Five Steps to Developing Weighted Lines of Evidence During Site Characterization

Posted by John Sohl on May 30, 2012 12:39:43 PM

One of the most critical points to remember when developing a site closure work plan is that it simply costs too much to assess, remediate, and make decisions on information that is incomplete, inaccurate, and too late. Traditional approaches to characterizing subsurface conditions by drilling, soil sampling, and monitoring wells screened over large intervals are too incomplete to accurately deal with site heteregoneity.

Therefore, a high resolution site characterization approach is a more attractive option as it enables projects to move forward with remediation focused activities such as corrective action, free product recovery efforts, and site closure.
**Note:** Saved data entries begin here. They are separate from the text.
-- pv_equiv track=rewrite | github.com/IvanKalug-QA/codewars | Encrypt_this.py | encrypt_this
-- ===== SOURCE A (Python) =====
-- def encrypt_this(text):
--     if not len(text):
--         return ''
--     l = list()
--     ll = list()
--     for i in text.split():
--         f = i[1] if len(i) > 1 else ''
--         f2 = i[-1] if len(i) > 1 else ''
--         for j in range(len(i)):
--             if j == 0:
--                 ll.append(str(ord(i[j])))
--             elif j == 1:
--                 ll.append(f2)
--             elif j == len(i) - 1:
--                 ll.append(f)
--             else:
--                 ll.append(i[j])
--         l.append(''.join(ll))
--         ll = []
--     return ' '.join(l)
-- ===== SOURCE B (Python) =====
-- def _enc(w):
--     head = str(ord(w[0]))
--     tail = w[1:]
--     if len(tail) > 1:
--         tail = tail[-1] + tail[1:-1] + tail[0]
--     return head + tail
--
--
-- def encrypt_this(text):
--     return ' '.join(_enc(w) for w in text.split())
-- ===== Notes on version B (the rewrite author's own statement) =====
-- stated objective: simpler
-- what changed: Replaces A's per-character inner loop with its four positional if/elif branches and two accumulator lists by a per-word slicing expression: str(ord(w[0])) + (tail[-1] + tail[1:-1] + tail[0] when the tail has more than one char, else the tail unchanged), joined over text.split().
import Mathlib
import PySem

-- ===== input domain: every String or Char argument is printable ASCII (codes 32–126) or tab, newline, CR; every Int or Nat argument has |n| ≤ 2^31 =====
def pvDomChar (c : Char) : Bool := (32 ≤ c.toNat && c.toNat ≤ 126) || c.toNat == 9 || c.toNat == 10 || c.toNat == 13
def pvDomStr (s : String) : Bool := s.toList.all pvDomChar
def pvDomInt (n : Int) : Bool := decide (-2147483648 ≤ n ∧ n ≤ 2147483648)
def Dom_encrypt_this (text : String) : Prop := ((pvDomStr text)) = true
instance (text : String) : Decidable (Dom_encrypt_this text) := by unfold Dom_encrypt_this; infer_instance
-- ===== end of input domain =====

-- B replaces A's per-character index loop (four positional branches) by per-word slicing:
-- head = str(ord(w[0])) and, for a tail longer than one char, tail[-1] + tail[1:-1] + tail[0]  (objective: simpler).

-- ===== PORT A =====
-- A's inner loop body (the four if/elif branches on j); ll is reset per word, so the loop is a per-word helper.
def pvBody (i : List Char) (f f2 : List Char) (ll : List (List Char)) (j : Int) : List (List Char) :=
  if j = 0 then ll ++ [PySem.Int.toChars ((PySem.List.pyGetD i j ' ').toNat : Int)]
  else if j = 1 then ll ++ [f2]
  else if j = (i.length : Int) - 1 then ll ++ [f]
  else ll ++ [[PySem.List.pyGetD i j ' ']]

def pvAWordA (i : List Char) : List Char :=
  let f : List Char := if 1 < i.length then [PySem.List.pyGetD i 1 ' '] else []
  let f2 : List Char := if 1 < i.length then [PySem.List.pyGetD i (-1) ' '] else []
  PySem.Chars.join [] ((PySem.List.pyRange 0 (i.length : Int) 1).foldl (pvBody i f f2) [])

def encrypt_this (text : String) : String :=
  if PySem.Str.len text = 0 then "" else
    let l : List (List Char) :=
      (PySem.Chars.split₀ text.toList).foldl (fun l i => l ++ [pvAWordA i]) []
    String.ofList (PySem.Chars.join [' '] l)

-- ===== PORT B =====
-- _enc from Source B; w comes from text.split(), hence is nonempty (w[0] cannot raise).
def pvEncB (w : List Char) : List Char :=
  let head : List Char := PySem.Int.toChars ((PySem.List.pyGetD w 0 ' ').toNat : Int)
  let tail : List Char := PySem.List.slice w (some 1) none
  let tail2 : List Char :=
    if 1 < tail.length then
      [PySem.List.pyGetD tail (-1) ' '] ++ PySem.List.slice tail (some 1) (some (-1))
        ++ [PySem.List.pyGetD tail 0 ' ']
    else tail
  head ++ tail2

def encrypt_this_alt (text : String) : String :=
  String.ofList (PySem.Chars.join [' '] ((PySem.Chars.split₀ text.toList).map pvEncB))

-- ===== PRECONDITION & SPEC =====
def Spec_encrypt_this (text : String) (out : String) : Prop := out = encrypt_this_alt text
instance (text : String) (out : String) : Decidable (Spec_encrypt_this text out) := by unfold Spec_encrypt_this; infer_instance

-- ===== CLAIM (what is proved, stated in full; the proofs are below) =====
def Claim_equal_encrypt_this : Prop := ∀ (text : String), Dom_encrypt_this text → Spec_encrypt_this text (encrypt_this text)

-- ===== LEMMAS AND PROOFS =====

-- evaluating the loop body on the four kinds of index
lemma pvBody_zero (i : List Char) (f f2 : List Char) (ll : List (List Char)) :
    pvBody i f f2 ll 0 = ll ++ [PySem.Int.toChars ((PySem.List.pyGetD i 0 ' ').toNat : Int)] := by
  simp [pvBody]

lemma pvBody_one (i : List Char) (f f2 : List Char) (ll : List (List Char)) :
    pvBody i f f2 ll 1 = ll ++ [f2] := by
  simp [pvBody]

lemma pvBody_last (i : List Char) (f f2 : List Char) (ll : List (List Char)) (j : Int)
    (h : 3 ≤ i.length) (hj : j = (i.length : Int) - 1) :
    pvBody i f f2 ll j = ll ++ [f] := by
  subst hj
  unfold pvBody
  rw [if_neg (by omega), if_neg (by omega), if_pos rfl]

lemma pvBody_mid (i : List Char) (f f2 : List Char) (ll : List (List Char)) (j : Int)
    (h2 : 2 ≤ j) (h3 : j < (i.length : Int) - 1) :
    pvBody i f f2 ll j = ll ++ [[PySem.List.pyGetD i j ' ']] := by
  unfold pvBody
  rw [if_neg (by omega), if_neg (by omega), if_neg (by omega)]

-- join with empty separator is flatten
lemma pv_join_nil_flatten (L : List (List Char)) : PySem.Chars.join [] L = L.flatten := by
  induction L with
  | nil => simp [PySem.Chars.join_nil]
  | cons p rest ih =>
    cases rest with
    | nil => simp [PySem.Chars.join_singleton]
    | cons q rest' =>
      rw [PySem.Chars.join_cons_cons]
      simp [ih]

-- every word produced by str.split() is nonempty
lemma pv_go_ne_nil : ∀ (s cur : List Char) (acc : List (List Char)),
    (∀ w ∈ acc, w ≠ []) → ∀ w ∈ PySem.Chars.split₀.go s cur acc, w ≠ [] := by
  intro s
  induction s with
  | nil =>
    intro cur acc hacc w hw
    simp only [PySem.Chars.split₀.go] at hw
    split at hw
    · exact hacc w (List.mem_reverse.mp hw)
    · next hcur =>
      rcases List.mem_cons.mp (List.mem_reverse.mp hw) with h | h
      · subst h
        intro hnil
        exact hcur (by simpa [List.isEmpty_iff] using List.reverse_eq_nil_iff.mp hnil)
      · exact hacc w h
  | cons c rest ih =>
    intro cur acc hacc w hw
    simp only [PySem.Chars.split₀.go] at hw
    split at hw
    · split at hw
      · exact ih [] acc hacc w hw
      · next hcur =>
        refine ih [] (cur.reverse :: acc) ?_ w hw
        intro v hv
        rcases List.mem_cons.mp hv with h | h
        · subst h
          intro hnil
          exact hcur (by simpa [List.isEmpty_iff] using List.reverse_eq_nil_iff.mp hnil)
        · exact hacc v h
    · exact ih (c :: cur) acc hacc w hw

lemma pv_split_ne_nil (s : List Char) : ∀ w ∈ PySem.Chars.split₀ s, w ≠ [] := by
  intro w hw
  exact pv_go_ne_nil s [] [] (by simp) w hw

-- indices mapped over a contiguous range read off a drop/take segment
lemma pv_map_range'_getD (w : List Char) :
    ∀ (m a : Nat), a + m ≤ w.length →
      (List.range' a m).map (fun k => w.getD k ' ') = (w.drop a).take m := by
  intro m
  induction m with
  | zero => intro a _; simp
  | succ m ih =>
    intro a h
    have ha : a < w.length := by omega
    rw [List.range'_succ, List.map_cons, ih (a + 1) (by omega)]
    rw [List.drop_eq_getElem_cons ha, List.take_succ_cons, List.getD_eq_getElem w ' ' ha]

-- flatten of singletons
lemma pv_flatten_singletons {α : Type} (g : α → Char) (R : List α) :
    (R.map (fun j => [g j])).flatten = R.map g := by
  induction R with
  | nil => rfl
  | cons x xs ih => simp [ih]

-- the per-word computations agree on nonempty words
lemma pv_word_eq : ∀ (w : List Char), w ≠ [] → pvAWordA w = pvEncB w := by
  intro w hw
  match w with
  | [] => exact absurd rfl hw
  | [a] =>
    simp [pvAWordA, pvEncB, pvBody, PySem.List.pyRange_one, PySem.List.slice_from_one]
  | [a, b] =>
    have em : PySem.List.pyGetD [a, b] (-1) ' ' = b := by
      rw [PySem.List.pyGetD_neg_one _ ' ' (by simp)]
      rfl
    have e0 : PySem.List.pyGetD [a, b] 0 ' ' = a := PySem.List.pyGetD_zero_cons a _ ' '
    unfold pvAWordA pvEncB
    dsimp only
    simp only [List.length_cons, List.length_nil, Nat.reduceAdd, Nat.cast_ofNat]
    have h2' : PySem.List.pyRange 0 (2 : Int) 1 = [0, 1] := by decide
    rw [h2', List.foldl_cons, List.foldl_cons, List.foldl_nil, pvBody_zero, pvBody_one,
      PySem.List.slice_from_one]
    simp only [List.tail_cons, List.length_cons, List.length_nil, Nat.reduceAdd]
    rw [if_pos (by norm_num), if_neg (by norm_num), em, e0, pv_join_nil_flatten]
    simp
  | a :: b :: c :: rest =>
    have hlen : (a :: b :: c :: rest).length = rest.length + 3 := by simp
    have hLne : (a :: b :: c :: rest) ≠ [] := by simp
    have htne : (b :: c :: rest) ≠ [] := by simp
    have hsplit : PySem.List.pyRange 0 (((rest.length + 3 : Nat) : Int)) 1
        = 0 :: 1 :: (PySem.List.pyRange 2 (((rest.length + 2 : Nat) : Int)) 1
            ++ [((rest.length + 2 : Nat) : Int)]) := by
      rw [PySem.List.pyRange_one_cons (by push_cast; omega)]
      rw [PySem.List.pyRange_one_cons (by push_cast; omega)]
      have he : ((rest.length + 3 : Nat) : Int) = ((rest.length + 2 : Nat) : Int) + 1 := by
        push_cast; ring
      rw [he, PySem.List.pyRange_one_succ_right (by push_cast; omega)]
      norm_num
    -- scalar entries
    have e0 : PySem.List.pyGetD (a :: b :: c :: rest) 0 ' ' = a :=
      PySem.List.pyGetD_zero_cons a _ ' '
    have e1 : PySem.List.pyGetD (a :: b :: c :: rest) 1 ' ' = b := by
      have := PySem.List.pyGetD_ofNat (a :: b :: c :: rest) 1 ' ' (by simp)
      simpa using this
    have elast : PySem.List.pyGetD (a :: b :: c :: rest) (-1) ' '
        = (a :: b :: c :: rest).getLast hLne := PySem.List.pyGetD_neg_one _ ' ' hLne
    -- the middle of the range reads off the middle of the word
    have hmid : (PySem.List.pyRange 2 (((rest.length + 2 : Nat) : Int)) 1).map
          (fun j => [PySem.List.pyGetD (a :: b :: c :: rest) j ' '])
        = ((c :: rest).take rest.length).map (fun ch => [ch]) := by
      have hmid1 : (PySem.List.pyRange 2 (((rest.length + 2 : Nat) : Int)) 1).map
            (fun j => PySem.List.pyGetD (a :: b :: c :: rest) j ' ')
          = (c :: rest).take rest.length := by
        rw [PySem.List.pyRange_one]
        have hn : (((rest.length + 2 : Nat) : Int) - 2).toNat = rest.length := by
          push_cast; omega
        rw [hn, List.map_map]
        have hc : ((fun j => PySem.List.pyGetD (a :: b :: c :: rest) j ' ') ∘ fun k : Nat => (2 : Int) + ↑k)
            = fun k : Nat => (a :: b :: c :: rest).getD (2 + k) ' ' := by
          funext k
          have hck : ((2 : Int) + (k : Int)) = (((2 + k : Nat)) : Int) := by push_cast; ring
          simp only [Function.comp_apply]
          rw [hck, PySem.List.pyGetD_natCast]
        rw [hc]
        have hr : (List.range rest.length).map (fun k : Nat => (a :: b :: c :: rest).getD (2 + k) ' ')
            = (List.range' 2 rest.length).map (fun k => (a :: b :: c :: rest).getD k ' ') := by
          rw [List.range'_eq_map_range, List.map_map]
          exact (List.map_congr_left (fun k _ => rfl)).symm
        rw [hr, pv_map_range'_getD _ rest.length 2 (by simp only [List.length_cons]; omega)]
        simp
      calc (PySem.List.pyRange 2 (((rest.length + 2 : Nat) : Int)) 1).map
              (fun j => [PySem.List.pyGetD (a :: b :: c :: rest) j ' '])
          = ((PySem.List.pyRange 2 (((rest.length + 2 : Nat) : Int)) 1).map
              (fun j => PySem.List.pyGetD (a :: b :: c :: rest) j ' ')).map (fun ch => [ch]) := by
            rw [List.map_map]
            rfl
        _ = ((c :: rest).take rest.length).map (fun ch => [ch]) := by rw [hmid1]
    -- A side
    have hA : pvAWordA (a :: b :: c :: rest)
        = PySem.Int.toChars (a.toNat : Int)
            ++ [(a :: b :: c :: rest).getLast hLne]
            ++ (c :: rest).take rest.length ++ [b] := by
      unfold pvAWordA
      dsimp only
      rw [hlen, hsplit, List.foldl_cons, List.foldl_cons, List.foldl_append, List.foldl_cons,
        List.foldl_nil]
      rw [pvBody_zero, pvBody_one]
      rw [PySem.List.foldl_congr_mem _ _
        (fun acc j => acc ++ [[PySem.List.pyGetD (a :: b :: c :: rest) j ' ']]) _
        (by
          intro acc x hx
          rcases PySem.List.mem_pyRange_one.mp hx with ⟨hx1, hx2⟩
          exact pvBody_mid _ _ _ _ _ hx1 (by rw [hlen]; push_cast; omega))]
      rw [PySem.List.foldl_append_singleton_eq_map]
      rw [pvBody_last _ _ _ _ _ (by rw [hlen]; omega) (by rw [hlen]; push_cast; ring)]
      rw [if_pos (show 1 < rest.length + 3 by omega), if_pos (show 1 < rest.length + 3 by omega)]
      rw [e0, e1, elast, hmid]
      rw [pv_join_nil_flatten]
      have hflat : (List.map (fun ch => ([ch] : List Char)) (List.take rest.length (c :: rest))).flatten
          = List.take rest.length (c :: rest) := by
        simpa using pv_flatten_singletons (fun ch => ch) (List.take rest.length (c :: rest))
      simp only [List.flatten_cons, List.flatten_append, List.flatten_nil, hflat,
        List.append_nil, List.nil_append, List.append_assoc]
    -- B side
    have hslice : PySem.List.slice (b :: c :: rest) (some 1) (some (-1))
        = (c :: rest).take rest.length := by
      simp only [PySem.List.slice, PySem.List.clampIdx, List.length_cons]
      norm_num
      rw [if_neg (show ¬((rest.length : Int) + 1 < 0) by omega)]
      omega
    have hB : pvEncB (a :: b :: c :: rest)
        = PySem.Int.toChars (a.toNat : Int)
            ++ ([(a :: b :: c :: rest).getLast hLne]
              ++ (c :: rest).take rest.length ++ [b]) := by
      unfold pvEncB
      dsimp only
      rw [PySem.List.slice_from_one]
      simp only [List.tail_cons]
      rw [if_pos (by simp)]
      rw [PySem.List.pyGetD_neg_one _ ' ' htne, hslice,
        PySem.List.pyGetD_zero_cons, PySem.List.pyGetD_zero_cons]
      rw [List.getLast_cons htne]
    rw [hA, hB]
    simp [List.append_assoc]

-- ===== VERDICT (by name: the statement is the Claim_ definition above) =====
theorem encrypt_this_spec : Claim_equal_encrypt_this := by
  unfold Claim_equal_encrypt_this
  intro text _
  unfold Spec_encrypt_this encrypt_this encrypt_this_alt
  by_cases h0 : PySem.Str.len text = 0
  · have htl : text.toList = [] := by
      have h1 := PySem.Str.len_eq text
      rw [h0] at h1
      have h2 : text.toList.length = 0 := by exact_mod_cast h1.symm
      exact List.length_eq_zero_iff.mp h2
    simp [htl, PySem.Chars.split₀, PySem.Chars.split₀.go, PySem.Chars.join_nil]
  · rw [if_neg h0]
    dsimp only
    rw [PySem.List.foldl_append_singleton_eq_map, List.nil_append]
    congr 2
    exact List.map_congr_left (fun w hw => pv_word_eq w (pv_split_ne_nil _ w hw))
Let’s face it, the heterogeneity geology of a site is going to impact the migration of subsurface contamination opposed to the age old myth that it always follows the direction of groundwater. Introduction of the Hydraulic Profiling Tool (HPT) for site investigation and remediation efforts supports contaminant mapping activities to provide a greater understanding of subsurface conditions. By measuring direct pressure response, HPT develops weighted lines of evidence indicating the tight (or loose) grains and low (or high) flow zones in order to determine the migration pathways, remediation injection regions, and placements for monitoring wells. With an integrated Soil Electrical Conductivity (EC) array this tool also defines zones of lower conductivity which allows for the movement of contaminants into the subsurface.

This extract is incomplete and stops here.